To borrow Dan Dennett’s terminology from Consciousness Explained, theatre artists have figured out how to break human behavior up into components that have allowed them to assemble a Universal Turing Machine. They feed it hypothetical values for the theoretical numbers I’ve described as input, and it produces realistic human behavior as output.
Every example of human behavior I make in this book is a run of the theatrical Turing Machine. It can be scaled up or down by any amount. By feeding it input at the beginning of a situation, and adjusting values if they change by outside factors during a situation, it predicts everything from communication tactics used by telephone salespeople to how individuals’ decisions created the political history of the 20th century.

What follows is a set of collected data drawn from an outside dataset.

-- pv_equiv track=rewrite | github.com/suman1209/UTN_VLM_reasoning | src_code/eval_utils/eval.py | convert_commands_to_path
-- ===== SOURCE A (Python) =====
-- MOVE_MAP = {
--     "go up": (-1, 0),
--     "go down": (1, 0),
--     "go left": (0, -1),
--     "go right": (0, 1)
-- }
--
-- def convert_commands_to_path(start, commands):
--     """Convert movement commands into a list of coordinates."""
--     path = [start]
--     x, y = start
--     for command in commands:
--         if command in MOVE_MAP:
--             dx, dy = MOVE_MAP[command]
--             path.append((x + dx, y + dy))
--             x += dx
--             y += dy
--     return path
-- ===== SOURCE B (Python) =====
-- MOVE_MAP = {
--     "go up": (-1, 0),
--     "go down": (1, 0),
--     "go left": (0, -1),
--     "go right": (0, 1)
-- }
--
-- def convert_commands_to_path(start, commands):
--     """Convert movement commands into a list of coordinates (divide and conquer)."""
--     if not commands:
--         return [start]
--     if len(commands) == 1:
--         d = MOVE_MAP.get(commands[0])
--         if d is None:
--             return [start]
--         return [start, (start[0] + d[0], start[1] + d[1])]
--     mid = len(commands) // 2
--     left = convert_commands_to_path(start, commands[:mid])
--     right = convert_commands_to_path(left[-1], commands[mid:])
--     return left + right[1:]
-- ===== Notes on version B (the rewrite author's own statement) =====
-- stated objective: alternative
-- what changed: Replaces A's stateful left-to-right x/y loop with a divide-and-conquer recursion: split the command list in half, compute the left half's path, compute the right half's path seeded with the left path's last point, and join them (dropping the duplicated join point).
import Mathlib
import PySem

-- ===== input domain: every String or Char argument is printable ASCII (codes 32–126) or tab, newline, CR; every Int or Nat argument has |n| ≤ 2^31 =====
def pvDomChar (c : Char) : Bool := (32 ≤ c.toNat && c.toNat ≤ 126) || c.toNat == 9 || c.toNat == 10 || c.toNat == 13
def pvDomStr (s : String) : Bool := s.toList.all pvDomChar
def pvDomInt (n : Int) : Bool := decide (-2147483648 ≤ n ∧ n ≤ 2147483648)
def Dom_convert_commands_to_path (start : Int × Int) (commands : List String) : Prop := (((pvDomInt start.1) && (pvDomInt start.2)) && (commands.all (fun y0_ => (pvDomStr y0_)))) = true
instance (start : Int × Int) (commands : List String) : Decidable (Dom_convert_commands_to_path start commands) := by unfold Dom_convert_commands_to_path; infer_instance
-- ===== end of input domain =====

-- B replaces A's stateful x/y loop with a divide-and-conquer recursion on the command list (alternative decomposition; return value only).


-- ===== PORT A =====
def MOVE_MAP : PySem.Dict String (Int × Int) :=
  PySem.Dict.ofList [("go up", (-1, 0)), ("go down", (1, 0)), ("go left", (0, -1)), ("go right", (0, 1))]

-- the for-loop of A, carrying (path, x, y); 'command in MOVE_MAP' + lookup = match on get?
def convLoopA : List String → List (Int × Int) → Int → Int → List (Int × Int)
  | [], path, _, _ => path
  | command :: rest, path, x, y =>
    match PySem.Dict.get? MOVE_MAP command with
    | some (dx, dy) => convLoopA rest (path ++ [(x + dx, y + dy)]) (x + dx) (y + dy)
    | none => convLoopA rest path x y

def convert_commands_to_path (start : Int × Int) (commands : List String) : List (Int × Int) :=
  convLoopA commands [start] start.1 start.2

-- ===== PORT B =====
-- divide and conquer: commands[:mid] / commands[mid:] with 0 ≤ mid ≤ len are take/drop;
-- left[-1] is getLast! (the recursive result is always nonempty, so Python never raises here)
def convert_commands_to_path_alt (start : Int × Int) (commands : List String) : List (Int × Int) :=
  match commands with
  | [] => [start]
  | [c] =>
    match PySem.Dict.get? MOVE_MAP c with
    | none => [start]
    | some d => [start, (start.1 + d.1, start.2 + d.2)]
  | c1 :: c2 :: rest =>
    let cs := c1 :: c2 :: rest
    let mid := cs.length / 2
    let left := convert_commands_to_path_alt start (cs.take mid)
    let right := convert_commands_to_path_alt left.getLast! (cs.drop mid)
    left ++ right.tail
termination_by commands.length
decreasing_by
  · simp only [List.length_take, List.length_cons]; omega
  · simp only [List.length_drop, List.length_cons]; omega

-- ===== PRECONDITION & SPEC =====
def Spec_convert_commands_to_path (start : Int × Int) (commands : List String) (out : List (Int × Int)) : Prop := out = convert_commands_to_path_alt start commands
instance (start : Int × Int) (commands : List String) (out : List (Int × Int)) : Decidable (Spec_convert_commands_to_path start commands out) := by unfold Spec_convert_commands_to_path; infer_instance

-- ===== CLAIM (what is proved, stated in full; the proofs are below) =====
def Claim_equal_convert_commands_to_path : Prop := ∀ (start : Int × Int) (commands : List String), Dom_convert_commands_to_path start commands → Spec_convert_commands_to_path start commands (convert_commands_to_path start commands)

-- ===== LEMMAS AND PROOFS =====
theorem getLast!_singleton_pair (a : Int × Int) : ([a]).getLast! = a := by
  simp [List.getLast!_eq_getLast?_getD]

theorem getLast!_cons_ne_nil (a : Int × Int) (l : List (Int × Int)) (h : l ≠ []) :
    (a :: l).getLast! = l.getLast! := by
  cases l with
  | nil => exact absurd rfl h
  | cons b t => simp [List.getLast!_eq_getLast?_getD, List.getLast?_cons_cons]

-- canonical reference path, used only in the proofs
def simplePath : Int × Int → List String → List (Int × Int)
  | s, [] => [s]
  | s, c :: rest =>
    match PySem.Dict.get? MOVE_MAP c with
    | none => simplePath s rest
    | some d => s :: simplePath (s.1 + d.1, s.2 + d.2) rest

theorem simplePath_cons_tail (s : Int × Int) (cs : List String) :
    simplePath s cs = s :: (simplePath s cs).tail := by
  induction cs generalizing s with
  | nil => simp [simplePath]
  | cons c rest ih =>
    simp only [simplePath]
    cases PySem.Dict.get? MOVE_MAP c with
    | none => exact ih s
    | some d => simp

theorem simplePath_ne_nil (s : Int × Int) (cs : List String) : simplePath s cs ≠ [] := by
  rw [simplePath_cons_tail]; simp

theorem simplePath_append (s : Int × Int) (l r : List String) :
    simplePath s (l ++ r) = simplePath s l ++ (simplePath (simplePath s l).getLast! r).tail := by
  induction l generalizing s with
  | nil =>
    simp only [List.nil_append, simplePath, getLast!_singleton_pair]
    exact simplePath_cons_tail s r
  | cons c l ih =>
    simp only [List.cons_append, simplePath]
    cases PySem.Dict.get? MOVE_MAP c with
    | none => exact ih s
    | some d =>
      have hne := simplePath_ne_nil (s.1 + d.1, s.2 + d.2) l
      simp only [ih, getLast!_cons_ne_nil _ _ hne, List.cons_append]

theorem convLoopA_eq_simple (cmds : List String) :
    ∀ (p : List (Int × Int)) (x y : Int),
      convLoopA cmds p x y = p ++ (simplePath (x, y) cmds).tail := by
  induction cmds with
  | nil => intro p x y; simp [convLoopA, simplePath]
  | cons c rest ih =>
    intro p x y
    cases h : PySem.Dict.get? MOVE_MAP c with
    | none => simp [convLoopA, h, ih, simplePath]
    | some d =>
      obtain ⟨dx, dy⟩ := d
      simp only [convLoopA, h, ih, simplePath]
      rw [simplePath_cons_tail (x + dx, y + dy) rest]
      simp

theorem alt_eq_simple (start : Int × Int) (commands : List String) :
    convert_commands_to_path_alt start commands = simplePath start commands := by
  fun_induction convert_commands_to_path_alt start commands with
  | case1 => simp [simplePath]
  | case2 s c h => simp [simplePath, h]
  | case3 s c d h => simp [simplePath, h]
  | case4 s c1 c2 rest cs mid left right ih1 ih2 ih3 =>
    clear ih2
    simp only [cs, mid, left, right] at ih1 ih3 ⊢
    rw [ih1] at ih3 ⊢
    rw [ih3, ← simplePath_append, List.take_append_drop]

-- ===== VERDICT (by name: the statement is the Claim_ definition above) =====
theorem convert_commands_to_path_spec : Claim_equal_convert_commands_to_path := by
  intro start commands _
  unfold Spec_convert_commands_to_path convert_commands_to_path
  rw [alt_eq_simple, convLoopA_eq_simple]
  exact (simplePath_cons_tail start commands).symm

Before I can run the machine, I have to show you what its components consist of and how the values of its theoretical numbers are determined. Then I’ll make several test runs of it to show how it has been used to produce various movies. Then I’ll turn it loose on the real world to show how it predicts real life given various sets of initial conditions. Finally, I’ll show how it’s being used by various people in real life right now in the attempt to create different—and conflicting—versions of the future of the world.
I’m only referring to it here as a theatrical Turing Machine to establish the idea that theatre artists have created a self-contained thing that turns accurate input into accurate output. Henceforth it is not useful for me to refer to it as a Turing Machine because calling it a machine implies that someone created it intentionally for its purpose. Since people have an intuitive awareness of psychology, if a sufficient number of people tried sufficiently hard for a sufficient length of time, they could develop a mental model of human behavior that functions as a human behavior Turing Machine, without realizing they’d done it. That’s precisely what has happened. My purpose for writing this book is to show how the operation of the machine can be defined by a single theory.